Recent studies have demonstrated that diverse stimuli, such as bacteria, fungi, and viruses, induce NET formation through distinct mechanisms. Early research identified only a limited set of proteins in NETs induced by phorbol 12-myristate 13-acetate (PMA), a general immune stimulator7. However, advances in proteomics have enabled a more comprehensive understanding of the NET proteome. Notably, NETs formed in response to different stimuli exhibit distinct proteomic profiles, as seen with LPS- and PMA-induced NETs8. The nature of the stimulus is the primary determinant of NET protein composition, although disease-related cellular properties may also have some subtle influence on their composition9,10. However, the specific proteins involved and their roles remain unclear.

To comprehensively analyze the proteomic profiles of NETs formed under various stimuli, Data - Independent Acquisition (DIA) mass spectrometry is a promising approach. DIA mass spectrometry offers several advantages over traditional Data-Dependent Acquisition (DDA), including higher throughput, better quantitative accuracy, and greater reproducibility11. DIA collects data from all ions within predefined m/z windows, providing a more comprehensive and unbiased analysis of complex samples12,13. These features make DIA especially suited for large-scale studies, such as those characterizing the dynamic proteomes involved in NET formation under various stimuli. The technique allows precise identification and quantification of proteins, as demonstrated in the present study.

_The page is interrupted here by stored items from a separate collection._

-- pv_equiv track=rewrite | github.com/Whiplashzeb/relation_extration | inner_sentence.py | contain_entity
-- ===== SOURCE A (Python) =====
-- def contain_entity(sentence):
--     sentence = sentence.split()
--
--     chemical = False
--     disease = False
--     for word in sentence:
--         if "C_D" in word or "C_C" in word:
--             chemical = True
--         if "D_D" in word or "D_C" in word:
--             disease = True
--
--     if chemical == True and disease == True:
--         return True
--     else:
--         return False
-- ===== SOURCE B (Python) =====
-- def contain_entity(sentence):
--     return (("C_D" in sentence or "C_C" in sentence)
--             and ("D_D" in sentence or "D_C" in sentence))
-- ===== Notes on version B (the rewrite author's own statement) =====
-- stated objective: simpler
-- what changed: Drops the split() tokenization and the flag-accumulating loop: since every marker is whitespace-free, membership in some token equals membership in the whole string, so B is a direct boolean combination of four substring tests.
import Mathlib
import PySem

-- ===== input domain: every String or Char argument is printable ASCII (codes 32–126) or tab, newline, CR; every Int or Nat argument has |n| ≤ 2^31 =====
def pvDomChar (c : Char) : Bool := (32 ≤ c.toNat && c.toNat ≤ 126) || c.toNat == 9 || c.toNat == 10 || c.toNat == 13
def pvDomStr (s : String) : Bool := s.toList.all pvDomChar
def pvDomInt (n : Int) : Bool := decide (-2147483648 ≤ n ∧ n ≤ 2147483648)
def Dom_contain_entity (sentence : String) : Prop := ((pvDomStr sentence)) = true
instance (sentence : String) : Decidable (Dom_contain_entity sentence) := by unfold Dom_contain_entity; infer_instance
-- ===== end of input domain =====

-- B drops split() and the flag loop: markers are whitespace-free, so membership in some token equals membership in the whole sentence (objective: simpler).


-- ===== PORT A =====
def contain_entity (sentence : String) : Bool :=
  let words := PySem.Str.split₀ sentence
  let st := words.foldl
    (fun (st : Bool × Bool) word =>
      (if PySem.Str.isIn "C_D" word || PySem.Str.isIn "C_C" word then true else st.1,
       if PySem.Str.isIn "D_D" word || PySem.Str.isIn "D_C" word then true else st.2))
    (false, false)
  if st.1 && st.2 then true else false

-- ===== PORT B =====
def contain_entity_alt (sentence : String) : Bool :=
  (PySem.Str.isIn "C_D" sentence || PySem.Str.isIn "C_C" sentence) &&
  (PySem.Str.isIn "D_D" sentence || PySem.Str.isIn "D_C" sentence)

-- ===== PRECONDITION & SPEC =====
def Spec_contain_entity (sentence : String) (out : Bool) : Prop := out = contain_entity_alt sentence
instance (sentence : String) (out : Bool) : Decidable (Spec_contain_entity sentence out) := by unfold Spec_contain_entity; infer_instance

-- ===== CLAIM (what is proved, stated in full; the proofs are below) =====
def Claim_equal_contain_entity : Prop := ∀ (sentence : String), Dom_contain_entity sentence → Spec_contain_entity sentence (contain_entity sentence)

-- ===== LEMMAS AND PROOFS =====

-- A nonempty pattern is not a prefix of x ++ c :: y when c ∉ pattern and it reaches past x.
lemma prefix_append_cons {sub x y : List Char} {c : Char}
    (hc : c ∉ sub) (h : sub <+: x ++ c :: y) : sub <+: x := by
  induction sub generalizing x with
  | nil => exact List.nil_prefix
  | cons s0 st ih =>
    cases x with
    | nil =>
      rw [List.nil_append, List.cons_prefix_cons] at h
      exact absurd (h.1 ▸ List.mem_cons_self) hc
    | cons x0 xt =>
      rw [List.cons_append, List.cons_prefix_cons] at h
      exact List.cons_prefix_cons.mpr ⟨h.1, ih (fun hm => hc (List.mem_cons_of_mem _ hm)) h.2⟩

-- An occurrence of a nonempty c-free pattern cannot straddle the separator c.
lemma infix_append_cons {sub u v : List Char} {c : Char}
    (hne : sub ≠ []) (hc : c ∉ sub) : sub <:+: u ++ c :: v ↔ (sub <:+: u ∨ sub <:+: v) := by
  constructor
  · intro h
    induction u with
    | nil =>
      rw [List.nil_append, List.infix_cons_iff] at h
      rcases h with h | h
      · cases sub with
        | nil => exact absurd rfl hne
        | cons s0 st =>
          rw [List.cons_prefix_cons] at h
          exact absurd (h.1 ▸ List.mem_cons_self) hc
      · exact Or.inr h
    | cons a u ih =>
      rw [List.cons_append, List.infix_cons_iff] at h
      rcases h with h | h
      · exact Or.inl ((prefix_append_cons hc h).isInfix)
      · rcases ih h with h | h
        · exact Or.inl (List.infix_cons_iff.mpr (Or.inr h))
        · exact Or.inr h
  · rintro (h | h)
    · exact h.trans (List.prefix_append _ _).isInfix
    · exact h.trans ((List.suffix_cons c v).trans (List.suffix_append _ _)).isInfix

lemma isIn_nil_of_ne {sub : List Char} (hne : sub ≠ []) : PySem.Chars.isIn sub [] = false := by
  rw [PySem.Chars.isIn_eq_false_iff]
  intro h
  exact hne (List.eq_nil_of_infix_nil h)

lemma isIn_append_cons {sub u v : List Char} {c : Char}
    (hne : sub ≠ []) (hc : c ∉ sub) :
    PySem.Chars.isIn sub (u ++ c :: v) = (PySem.Chars.isIn sub u || PySem.Chars.isIn sub v) := by
  rw [Bool.eq_iff_iff, PySem.Chars.isIn_iff_infix, Bool.or_eq_true,
      PySem.Chars.isIn_iff_infix, PySem.Chars.isIn_iff_infix]
  exact infix_append_cons hne hc

-- Invariant of the split₀ worker loop: the words found so far plus the pending run carry the same occurrences.
lemma go_any {sub : List Char} (hne : sub ≠ [])
    (hsp : ∀ c ∈ sub, PySem.Chars.isspace c = false) :
    ∀ (s cur : List Char) (acc : List (List Char)),
      (PySem.Chars.split₀.go s cur acc).any (fun w => PySem.Chars.isIn sub w)
        = (acc.any (fun w => PySem.Chars.isIn sub w) || PySem.Chars.isIn sub (cur.reverse ++ s)) := by
  intro s
  induction s with
  | nil =>
    intro cur acc
    unfold PySem.Chars.split₀.go
    by_cases hcur : cur.isEmpty
    · rw [List.isEmpty_iff] at hcur
      simp [hcur, isIn_nil_of_ne hne]
    · rw [if_neg hcur]
      simp only [List.any_reverse, List.any_cons, List.append_nil]
      rw [Bool.or_comm]
  | cons c rest ih =>
    intro cur acc
    unfold PySem.Chars.split₀.go
    by_cases hspace : PySem.Chars.isspace c
    · have hcmem : c ∉ sub := fun hm => by simp [hsp c hm] at hspace
      by_cases hcur : cur.isEmpty
      · rw [List.isEmpty_iff] at hcur
        simp only [hspace, if_true, hcur, List.isEmpty_nil, ih, List.reverse_nil, List.nil_append]
        rw [show (c :: rest) = [] ++ c :: rest from rfl, isIn_append_cons hne hcmem,
            isIn_nil_of_ne hne, Bool.false_or]
      · rw [if_pos hspace, if_neg hcur, ih]
        simp only [List.any_cons, List.reverse_nil, List.nil_append]
        rw [isIn_append_cons hne hcmem]
        cases PySem.Chars.isIn sub cur.reverse <;> cases PySem.Chars.isIn sub rest <;>
          cases acc.any (fun w => PySem.Chars.isIn sub w) <;> rfl
    · rw [if_neg hspace, ih]
      simp [List.reverse_cons, List.append_assoc]

-- The whole-string test equals "some word contains the pattern" for a nonempty whitespace-free pattern.
lemma any_split₀_isIn {sub : List Char} (hne : sub ≠ [])
    (hsp : ∀ c ∈ sub, PySem.Chars.isspace c = false) (s : List Char) :
    (PySem.Chars.split₀ s).any (fun w => PySem.Chars.isIn sub w) = PySem.Chars.isIn sub s := by
  unfold PySem.Chars.split₀
  rw [go_any hne hsp]
  simp

lemma any_or_split {α : Type} (l : List α) (p q : α → Bool) :
    l.any (fun x => p x || q x) = (l.any p || l.any q) := by
  induction l with
  | nil => rfl
  | cons a t ih =>
    simp only [List.any_cons, ih]
    cases p a <;> cases q a <;> simp

-- Lift any_split₀_isIn to the String-level port for one marker.
lemma str_any_marker (sub : String) (hne : sub.toList ≠ [])
    (hsp : ∀ c ∈ sub.toList, PySem.Chars.isspace c = false) (s : String) :
    (PySem.Str.split₀ s).any (fun w => PySem.Str.isIn sub w) = PySem.Str.isIn sub s := by
  have hmap : (PySem.Str.split₀ s).any (fun w => PySem.Str.isIn sub w)
      = ((PySem.Str.split₀ s).map String.toList).any (fun w => PySem.Chars.isIn sub.toList w) := by
    rw [List.any_map]
    simp only [Function.comp_def, PySem.Str.isIn_eq]
  rw [hmap, PySem.Str.split₀_map_toList, any_split₀_isIn hne hsp, PySem.Str.isIn_eq]

-- ===== VERDICT (by name: the statement is the Claim_ definition above) =====
theorem contain_entity_spec : Claim_equal_contain_entity := by
  intro s _
  unfold Spec_contain_entity contain_entity contain_entity_alt
  simp only []
  rw [PySem.List.foldl_prod_mk
        (f := fun (b : Bool) word => if PySem.Str.isIn "C_D" word || PySem.Str.isIn "C_C" word then true else b)
        (g := fun (b : Bool) word => if PySem.Str.isIn "D_D" word || PySem.Str.isIn "D_C" word then true else b)]
  rw [PySem.List.foldl_if_true_eq, PySem.List.foldl_if_true_eq]
  simp only [Bool.false_or, Bool.if_true_left]
  rw [any_or_split, any_or_split,
      str_any_marker "C_D" (by decide) (by intro c hc; simp only [String.toList] at hc; fin_cases hc <;> rfl),
      str_any_marker "C_C" (by decide) (by intro c hc; simp only [String.toList] at hc; fin_cases hc <;> rfl),
      str_any_marker "D_D" (by decide) (by intro c hc; simp only [String.toList] at hc; fin_cases hc <;> rfl),
      str_any_marker "D_C" (by decide) (by intro c hc; simp only [String.toList] at hc; fin_cases hc <;> rfl)]
  cases hC : (PySem.Str.isIn "C_D" s || PySem.Str.isIn "C_C" s) <;>
    cases hD : (PySem.Str.isIn "D_D" s || PySem.Str.isIn "D_C" s) <;> simp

In this study, we induced NET formation in neutrophils using five different stimuli: β-glucan (BG), lipopolysaccharide (LPS), polyinosinic-polycytidylic acid (Poly(I:C)), resiquimod (R848), and severe fever with thrombocytopenia syndrome bunyavirus (SFTSV). BG and LPS elicit canonical responses to fungal and bacterial infections, respectively; Poly(I:C) and SFTSV model broad-spectrum viral challenge versus authentic infection by highly pathogenic viruses; and R848, a high-affinity synthetic TLR7 agonist, mimics viral single-stranded RNA to elucidate TLR7-dependent signaling pathways14,15,16,17. Collectively, these agents represent defined pathogen-associated molecular patterns that activate intrinsic innate immune responses. Using DIA mass spectrometry, we identified 5,868 NET-associated proteins. Significant differences in protein composition were observed across different stimuli, reflecting the diversity of immune responses involved in NET formation. This study provides a comprehensive NET proteome dataset that enhances our understanding of the protein composition of NETs in response to various pathogens. By comparing the proteomic profiles of NETs induced by different stimuli, we identified key proteins involved in immune responses. These findings may serve as a basis for exploring immune evasion strategies and potential therapeutic targets in immune-related diseases.

Although the study does not investigate the specific biological functions of individual proteins, the presented dataset offers valuable insights into how different stimuli impact the NET proteome. These findings can guide future studies on the role of NETs in pathogen clearance and immune regulation.

Methods

Animals

C57BL/6 J male mice (6–8 weeks old) were obtained from Beijing HuaFuKang Biotechnology Co., Ltd. All animal experiments in this study were approved by the Animal Care Research Ethics Committee of the Capital Medical University (AEEI-2023-302) and conducted following their ethical guidelines.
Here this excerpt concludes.